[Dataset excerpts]
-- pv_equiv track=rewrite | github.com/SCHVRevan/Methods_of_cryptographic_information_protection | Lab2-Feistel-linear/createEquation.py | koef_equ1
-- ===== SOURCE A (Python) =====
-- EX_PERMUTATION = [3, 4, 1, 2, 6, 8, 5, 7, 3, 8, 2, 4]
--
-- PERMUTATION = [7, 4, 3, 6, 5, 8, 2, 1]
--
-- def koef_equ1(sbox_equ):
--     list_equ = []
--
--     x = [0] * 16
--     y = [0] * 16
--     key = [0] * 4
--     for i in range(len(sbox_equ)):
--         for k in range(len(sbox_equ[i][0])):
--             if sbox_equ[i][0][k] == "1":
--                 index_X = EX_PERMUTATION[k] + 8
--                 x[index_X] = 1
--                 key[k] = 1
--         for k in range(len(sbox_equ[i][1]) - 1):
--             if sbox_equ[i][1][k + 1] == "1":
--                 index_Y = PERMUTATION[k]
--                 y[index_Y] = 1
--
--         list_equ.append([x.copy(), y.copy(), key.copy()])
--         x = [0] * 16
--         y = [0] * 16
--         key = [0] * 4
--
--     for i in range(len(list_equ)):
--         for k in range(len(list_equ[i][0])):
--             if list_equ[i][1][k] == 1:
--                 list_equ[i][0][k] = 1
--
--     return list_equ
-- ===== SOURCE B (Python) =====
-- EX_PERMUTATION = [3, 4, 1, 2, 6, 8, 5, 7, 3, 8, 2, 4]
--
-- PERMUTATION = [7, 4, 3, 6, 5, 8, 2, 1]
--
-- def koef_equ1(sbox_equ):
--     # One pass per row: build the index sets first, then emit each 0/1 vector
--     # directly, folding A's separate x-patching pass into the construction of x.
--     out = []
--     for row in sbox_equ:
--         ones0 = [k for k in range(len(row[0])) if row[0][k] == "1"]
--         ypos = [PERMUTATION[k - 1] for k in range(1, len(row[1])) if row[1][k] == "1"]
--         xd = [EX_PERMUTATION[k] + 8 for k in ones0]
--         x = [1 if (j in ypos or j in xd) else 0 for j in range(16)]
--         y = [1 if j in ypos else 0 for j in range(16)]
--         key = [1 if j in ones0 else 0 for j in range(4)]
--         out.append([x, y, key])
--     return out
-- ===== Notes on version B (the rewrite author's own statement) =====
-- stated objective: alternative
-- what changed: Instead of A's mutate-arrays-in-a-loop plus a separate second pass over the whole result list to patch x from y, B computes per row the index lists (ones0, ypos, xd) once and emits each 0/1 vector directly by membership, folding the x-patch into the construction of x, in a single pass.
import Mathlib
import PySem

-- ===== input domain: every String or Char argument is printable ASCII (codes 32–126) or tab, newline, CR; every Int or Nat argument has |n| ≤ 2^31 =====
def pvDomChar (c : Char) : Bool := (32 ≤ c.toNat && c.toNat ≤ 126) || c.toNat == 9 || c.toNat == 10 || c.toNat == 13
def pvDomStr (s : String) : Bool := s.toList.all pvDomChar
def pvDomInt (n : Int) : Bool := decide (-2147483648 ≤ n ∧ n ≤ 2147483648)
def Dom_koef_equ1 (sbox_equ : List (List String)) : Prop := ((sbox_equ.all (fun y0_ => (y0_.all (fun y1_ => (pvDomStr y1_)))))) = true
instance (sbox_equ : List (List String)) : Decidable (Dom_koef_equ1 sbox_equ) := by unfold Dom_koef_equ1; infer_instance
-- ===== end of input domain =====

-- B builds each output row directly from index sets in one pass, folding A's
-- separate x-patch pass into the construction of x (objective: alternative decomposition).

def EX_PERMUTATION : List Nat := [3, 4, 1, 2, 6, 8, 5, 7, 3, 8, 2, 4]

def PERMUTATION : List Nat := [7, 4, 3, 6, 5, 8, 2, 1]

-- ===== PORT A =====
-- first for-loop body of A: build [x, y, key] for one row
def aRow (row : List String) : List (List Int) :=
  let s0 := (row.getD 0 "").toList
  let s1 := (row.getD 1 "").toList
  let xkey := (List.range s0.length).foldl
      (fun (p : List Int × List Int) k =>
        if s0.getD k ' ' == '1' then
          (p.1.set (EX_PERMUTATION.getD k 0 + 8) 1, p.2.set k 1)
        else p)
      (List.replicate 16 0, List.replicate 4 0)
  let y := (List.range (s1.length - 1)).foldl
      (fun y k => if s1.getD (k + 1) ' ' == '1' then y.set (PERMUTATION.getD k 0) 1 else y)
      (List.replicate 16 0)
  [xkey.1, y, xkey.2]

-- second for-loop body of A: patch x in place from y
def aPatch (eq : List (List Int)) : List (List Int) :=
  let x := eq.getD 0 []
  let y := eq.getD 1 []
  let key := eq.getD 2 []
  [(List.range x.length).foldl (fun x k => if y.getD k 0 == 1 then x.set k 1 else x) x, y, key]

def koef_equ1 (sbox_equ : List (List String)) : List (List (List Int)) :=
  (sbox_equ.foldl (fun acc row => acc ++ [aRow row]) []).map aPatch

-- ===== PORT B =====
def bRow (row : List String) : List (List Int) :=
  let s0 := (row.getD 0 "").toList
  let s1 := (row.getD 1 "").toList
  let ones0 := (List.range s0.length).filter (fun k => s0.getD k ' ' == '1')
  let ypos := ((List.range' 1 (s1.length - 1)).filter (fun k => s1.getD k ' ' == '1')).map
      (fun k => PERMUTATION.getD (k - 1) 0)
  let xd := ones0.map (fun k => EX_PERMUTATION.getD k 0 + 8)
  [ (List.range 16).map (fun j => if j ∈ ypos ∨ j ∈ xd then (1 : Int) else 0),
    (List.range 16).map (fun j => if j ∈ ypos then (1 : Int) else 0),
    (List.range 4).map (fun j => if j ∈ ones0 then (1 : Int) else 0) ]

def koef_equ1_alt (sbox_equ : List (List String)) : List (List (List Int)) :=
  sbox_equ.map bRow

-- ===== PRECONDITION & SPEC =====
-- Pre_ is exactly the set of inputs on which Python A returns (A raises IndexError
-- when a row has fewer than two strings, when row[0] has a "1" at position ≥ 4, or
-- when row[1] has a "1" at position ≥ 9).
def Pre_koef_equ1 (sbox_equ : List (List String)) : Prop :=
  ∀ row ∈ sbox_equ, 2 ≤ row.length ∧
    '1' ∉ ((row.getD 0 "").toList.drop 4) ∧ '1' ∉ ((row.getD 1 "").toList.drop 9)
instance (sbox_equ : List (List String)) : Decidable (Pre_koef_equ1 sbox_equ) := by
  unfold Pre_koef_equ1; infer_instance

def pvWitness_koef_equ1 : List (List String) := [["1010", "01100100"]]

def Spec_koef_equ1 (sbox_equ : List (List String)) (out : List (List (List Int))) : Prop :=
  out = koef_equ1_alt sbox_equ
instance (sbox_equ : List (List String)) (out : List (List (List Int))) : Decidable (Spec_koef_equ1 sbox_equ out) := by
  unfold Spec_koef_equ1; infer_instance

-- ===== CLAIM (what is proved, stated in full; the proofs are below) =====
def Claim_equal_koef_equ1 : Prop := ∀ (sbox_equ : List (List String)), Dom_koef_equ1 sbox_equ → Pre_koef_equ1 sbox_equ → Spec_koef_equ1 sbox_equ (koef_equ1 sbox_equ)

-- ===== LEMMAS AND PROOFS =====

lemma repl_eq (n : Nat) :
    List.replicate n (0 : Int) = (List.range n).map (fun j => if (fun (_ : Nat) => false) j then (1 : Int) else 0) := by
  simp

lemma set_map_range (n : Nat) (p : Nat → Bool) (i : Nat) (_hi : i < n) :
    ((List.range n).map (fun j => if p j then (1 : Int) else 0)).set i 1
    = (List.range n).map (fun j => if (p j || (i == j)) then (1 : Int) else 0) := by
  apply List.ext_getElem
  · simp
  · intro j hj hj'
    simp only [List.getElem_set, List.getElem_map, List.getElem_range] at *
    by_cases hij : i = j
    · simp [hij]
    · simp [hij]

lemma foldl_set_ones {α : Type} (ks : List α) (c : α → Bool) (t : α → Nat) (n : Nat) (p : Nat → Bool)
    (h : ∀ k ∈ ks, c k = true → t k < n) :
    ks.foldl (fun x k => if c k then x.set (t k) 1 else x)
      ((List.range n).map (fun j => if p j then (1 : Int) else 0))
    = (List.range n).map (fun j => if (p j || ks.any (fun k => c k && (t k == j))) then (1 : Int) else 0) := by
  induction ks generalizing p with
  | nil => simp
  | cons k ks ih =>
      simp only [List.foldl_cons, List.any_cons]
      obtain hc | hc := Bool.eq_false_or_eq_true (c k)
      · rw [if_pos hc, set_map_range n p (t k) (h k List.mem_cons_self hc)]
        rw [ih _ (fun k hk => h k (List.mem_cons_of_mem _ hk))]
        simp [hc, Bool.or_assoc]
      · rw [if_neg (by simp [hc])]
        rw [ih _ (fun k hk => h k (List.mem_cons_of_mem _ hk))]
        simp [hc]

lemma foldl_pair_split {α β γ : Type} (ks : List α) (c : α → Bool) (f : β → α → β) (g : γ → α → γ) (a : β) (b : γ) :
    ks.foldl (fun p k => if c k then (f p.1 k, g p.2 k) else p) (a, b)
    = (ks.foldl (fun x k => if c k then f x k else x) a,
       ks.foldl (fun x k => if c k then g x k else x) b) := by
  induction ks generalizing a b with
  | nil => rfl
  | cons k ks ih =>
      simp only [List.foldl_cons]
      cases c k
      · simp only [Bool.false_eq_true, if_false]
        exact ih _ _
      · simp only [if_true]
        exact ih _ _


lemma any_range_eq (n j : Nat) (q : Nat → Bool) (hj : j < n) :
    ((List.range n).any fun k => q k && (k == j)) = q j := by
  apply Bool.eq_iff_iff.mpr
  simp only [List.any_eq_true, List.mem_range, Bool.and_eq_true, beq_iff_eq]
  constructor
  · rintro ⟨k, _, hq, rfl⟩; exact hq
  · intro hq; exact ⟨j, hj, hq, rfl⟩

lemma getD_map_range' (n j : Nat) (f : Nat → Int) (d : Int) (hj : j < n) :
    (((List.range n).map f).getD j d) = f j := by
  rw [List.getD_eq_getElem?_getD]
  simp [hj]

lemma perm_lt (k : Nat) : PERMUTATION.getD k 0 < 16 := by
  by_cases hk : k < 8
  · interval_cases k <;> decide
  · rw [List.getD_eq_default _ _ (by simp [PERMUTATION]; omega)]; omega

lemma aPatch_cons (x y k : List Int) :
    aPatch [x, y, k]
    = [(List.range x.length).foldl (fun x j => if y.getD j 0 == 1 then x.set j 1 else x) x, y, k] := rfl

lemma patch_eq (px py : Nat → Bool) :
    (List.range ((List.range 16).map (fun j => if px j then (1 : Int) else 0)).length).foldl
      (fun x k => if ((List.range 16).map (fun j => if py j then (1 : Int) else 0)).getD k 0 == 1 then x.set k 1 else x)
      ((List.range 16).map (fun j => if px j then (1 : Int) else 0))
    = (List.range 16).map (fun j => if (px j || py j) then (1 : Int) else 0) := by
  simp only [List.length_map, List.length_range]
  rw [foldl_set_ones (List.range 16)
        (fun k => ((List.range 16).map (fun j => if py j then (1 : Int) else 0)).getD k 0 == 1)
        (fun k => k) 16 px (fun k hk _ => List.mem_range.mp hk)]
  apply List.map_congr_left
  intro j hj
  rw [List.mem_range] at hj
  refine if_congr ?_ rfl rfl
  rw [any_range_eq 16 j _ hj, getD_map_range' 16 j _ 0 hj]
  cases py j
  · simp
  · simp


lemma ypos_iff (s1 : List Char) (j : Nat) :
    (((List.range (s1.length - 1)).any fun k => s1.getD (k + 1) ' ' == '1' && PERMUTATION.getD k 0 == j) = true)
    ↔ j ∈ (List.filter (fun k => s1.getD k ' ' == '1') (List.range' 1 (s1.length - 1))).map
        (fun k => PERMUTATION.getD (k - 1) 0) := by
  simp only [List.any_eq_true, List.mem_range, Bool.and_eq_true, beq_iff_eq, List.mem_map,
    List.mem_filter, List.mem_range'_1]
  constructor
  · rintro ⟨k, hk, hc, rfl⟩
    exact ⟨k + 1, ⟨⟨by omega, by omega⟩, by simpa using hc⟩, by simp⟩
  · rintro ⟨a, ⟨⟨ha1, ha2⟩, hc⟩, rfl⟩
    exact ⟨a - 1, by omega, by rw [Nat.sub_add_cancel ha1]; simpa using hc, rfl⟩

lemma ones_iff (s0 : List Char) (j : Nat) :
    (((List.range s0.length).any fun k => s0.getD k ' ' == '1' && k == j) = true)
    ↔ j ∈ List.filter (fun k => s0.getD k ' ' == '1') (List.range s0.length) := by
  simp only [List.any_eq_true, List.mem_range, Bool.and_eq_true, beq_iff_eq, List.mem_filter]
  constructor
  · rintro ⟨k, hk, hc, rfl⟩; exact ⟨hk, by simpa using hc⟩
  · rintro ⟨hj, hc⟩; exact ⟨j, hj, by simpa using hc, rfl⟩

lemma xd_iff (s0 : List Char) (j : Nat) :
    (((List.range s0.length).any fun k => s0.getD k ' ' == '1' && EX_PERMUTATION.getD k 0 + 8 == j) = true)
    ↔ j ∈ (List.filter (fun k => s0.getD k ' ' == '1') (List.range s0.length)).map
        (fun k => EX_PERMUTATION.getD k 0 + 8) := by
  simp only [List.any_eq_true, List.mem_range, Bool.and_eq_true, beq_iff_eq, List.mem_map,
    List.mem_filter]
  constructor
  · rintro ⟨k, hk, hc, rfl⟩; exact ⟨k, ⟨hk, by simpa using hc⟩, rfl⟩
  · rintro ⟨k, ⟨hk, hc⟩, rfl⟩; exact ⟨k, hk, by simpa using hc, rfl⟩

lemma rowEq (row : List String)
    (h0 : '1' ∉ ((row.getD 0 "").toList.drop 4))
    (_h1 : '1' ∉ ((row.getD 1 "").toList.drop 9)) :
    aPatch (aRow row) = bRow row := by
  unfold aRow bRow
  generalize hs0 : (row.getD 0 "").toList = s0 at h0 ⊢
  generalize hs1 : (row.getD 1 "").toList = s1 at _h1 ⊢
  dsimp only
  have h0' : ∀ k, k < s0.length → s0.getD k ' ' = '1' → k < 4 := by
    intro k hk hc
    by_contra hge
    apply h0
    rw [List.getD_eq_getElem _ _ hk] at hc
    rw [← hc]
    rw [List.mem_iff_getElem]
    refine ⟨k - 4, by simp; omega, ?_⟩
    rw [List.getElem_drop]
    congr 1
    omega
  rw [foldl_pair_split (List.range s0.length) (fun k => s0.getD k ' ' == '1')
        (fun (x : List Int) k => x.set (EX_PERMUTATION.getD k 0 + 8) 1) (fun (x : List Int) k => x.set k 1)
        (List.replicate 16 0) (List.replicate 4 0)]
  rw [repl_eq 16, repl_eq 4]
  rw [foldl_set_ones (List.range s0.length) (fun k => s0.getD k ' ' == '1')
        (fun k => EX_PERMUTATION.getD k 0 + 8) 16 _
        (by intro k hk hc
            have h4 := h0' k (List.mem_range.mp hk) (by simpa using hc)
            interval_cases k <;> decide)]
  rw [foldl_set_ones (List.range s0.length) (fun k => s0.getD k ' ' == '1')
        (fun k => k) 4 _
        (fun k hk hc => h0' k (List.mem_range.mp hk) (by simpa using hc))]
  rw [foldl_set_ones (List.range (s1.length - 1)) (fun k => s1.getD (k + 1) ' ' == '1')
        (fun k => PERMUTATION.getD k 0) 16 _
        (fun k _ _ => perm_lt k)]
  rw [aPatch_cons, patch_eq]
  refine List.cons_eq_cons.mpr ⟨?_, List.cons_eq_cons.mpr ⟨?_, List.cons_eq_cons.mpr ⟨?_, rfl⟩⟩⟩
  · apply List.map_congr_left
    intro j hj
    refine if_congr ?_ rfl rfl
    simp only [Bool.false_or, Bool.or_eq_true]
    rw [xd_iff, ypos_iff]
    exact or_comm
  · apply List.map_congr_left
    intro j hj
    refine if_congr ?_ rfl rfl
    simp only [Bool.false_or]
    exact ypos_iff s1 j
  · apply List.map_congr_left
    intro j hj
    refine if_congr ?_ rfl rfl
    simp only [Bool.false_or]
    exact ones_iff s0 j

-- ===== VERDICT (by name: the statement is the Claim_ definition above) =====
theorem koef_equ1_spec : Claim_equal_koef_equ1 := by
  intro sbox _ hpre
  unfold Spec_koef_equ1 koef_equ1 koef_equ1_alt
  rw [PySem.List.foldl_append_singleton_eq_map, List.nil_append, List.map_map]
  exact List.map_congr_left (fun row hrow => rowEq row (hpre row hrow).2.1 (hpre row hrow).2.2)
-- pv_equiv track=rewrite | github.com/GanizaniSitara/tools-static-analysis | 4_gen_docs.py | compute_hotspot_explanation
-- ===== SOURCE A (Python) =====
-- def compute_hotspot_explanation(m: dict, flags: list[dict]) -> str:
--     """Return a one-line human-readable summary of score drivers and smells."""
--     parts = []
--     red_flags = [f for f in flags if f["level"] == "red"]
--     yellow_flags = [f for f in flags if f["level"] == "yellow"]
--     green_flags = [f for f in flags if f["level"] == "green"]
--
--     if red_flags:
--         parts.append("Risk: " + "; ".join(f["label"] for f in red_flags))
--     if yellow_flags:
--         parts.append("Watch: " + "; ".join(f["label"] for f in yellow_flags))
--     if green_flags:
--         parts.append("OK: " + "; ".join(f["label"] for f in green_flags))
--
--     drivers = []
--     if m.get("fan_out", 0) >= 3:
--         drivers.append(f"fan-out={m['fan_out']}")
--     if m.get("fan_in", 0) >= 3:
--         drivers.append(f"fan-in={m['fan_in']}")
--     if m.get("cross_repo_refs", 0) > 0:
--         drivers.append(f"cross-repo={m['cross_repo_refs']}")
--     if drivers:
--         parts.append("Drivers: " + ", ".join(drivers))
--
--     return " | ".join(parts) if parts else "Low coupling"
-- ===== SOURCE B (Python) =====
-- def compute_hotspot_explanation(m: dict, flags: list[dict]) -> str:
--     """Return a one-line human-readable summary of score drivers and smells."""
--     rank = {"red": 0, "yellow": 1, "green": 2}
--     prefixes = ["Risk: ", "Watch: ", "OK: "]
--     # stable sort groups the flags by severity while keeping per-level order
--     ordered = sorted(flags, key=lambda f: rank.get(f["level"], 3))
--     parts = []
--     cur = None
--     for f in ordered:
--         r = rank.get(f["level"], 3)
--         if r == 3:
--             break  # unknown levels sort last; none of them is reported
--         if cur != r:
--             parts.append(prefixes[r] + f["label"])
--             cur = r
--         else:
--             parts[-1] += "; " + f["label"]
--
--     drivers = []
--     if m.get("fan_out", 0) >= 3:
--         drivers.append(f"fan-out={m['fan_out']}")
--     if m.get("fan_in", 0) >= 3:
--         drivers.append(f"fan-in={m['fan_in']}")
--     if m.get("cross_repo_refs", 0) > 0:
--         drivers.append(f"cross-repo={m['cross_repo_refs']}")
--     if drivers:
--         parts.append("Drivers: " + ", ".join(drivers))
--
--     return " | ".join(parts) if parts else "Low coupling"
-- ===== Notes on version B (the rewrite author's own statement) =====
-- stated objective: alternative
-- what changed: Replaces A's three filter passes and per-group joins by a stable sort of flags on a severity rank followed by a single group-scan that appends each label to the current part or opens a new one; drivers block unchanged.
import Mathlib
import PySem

[Problem]
Would you set down, word for word, the lines from the opening of the entries above through the line with "k in range(len(sbox_equ[i][1])", both included, and no others?

[Result of this exercise]
-- pv_equiv track=rewrite | github.com/SCHVRevan/Methods_of_cryptographic_information_protection | Lab2-Feistel-linear/createEquation.py | koef_equ1
-- ===== SOURCE A (Python) =====
-- EX_PERMUTATION = [3, 4, 1, 2, 6, 8, 5, 7, 3, 8, 2, 4]
--
-- PERMUTATION = [7, 4, 3, 6, 5, 8, 2, 1]
--
-- def koef_equ1(sbox_equ):
--     list_equ = []
--
--     x = [0] * 16
--     y = [0] * 16
--     key = [0] * 4
--     for i in range(len(sbox_equ)):
--         for k in range(len(sbox_equ[i][0])):
--             if sbox_equ[i][0][k] == "1":
--                 index_X = EX_PERMUTATION[k] + 8
--                 x[index_X] = 1
--                 key[k] = 1
--         for k in range(len(sbox_equ[i][1]) - 1):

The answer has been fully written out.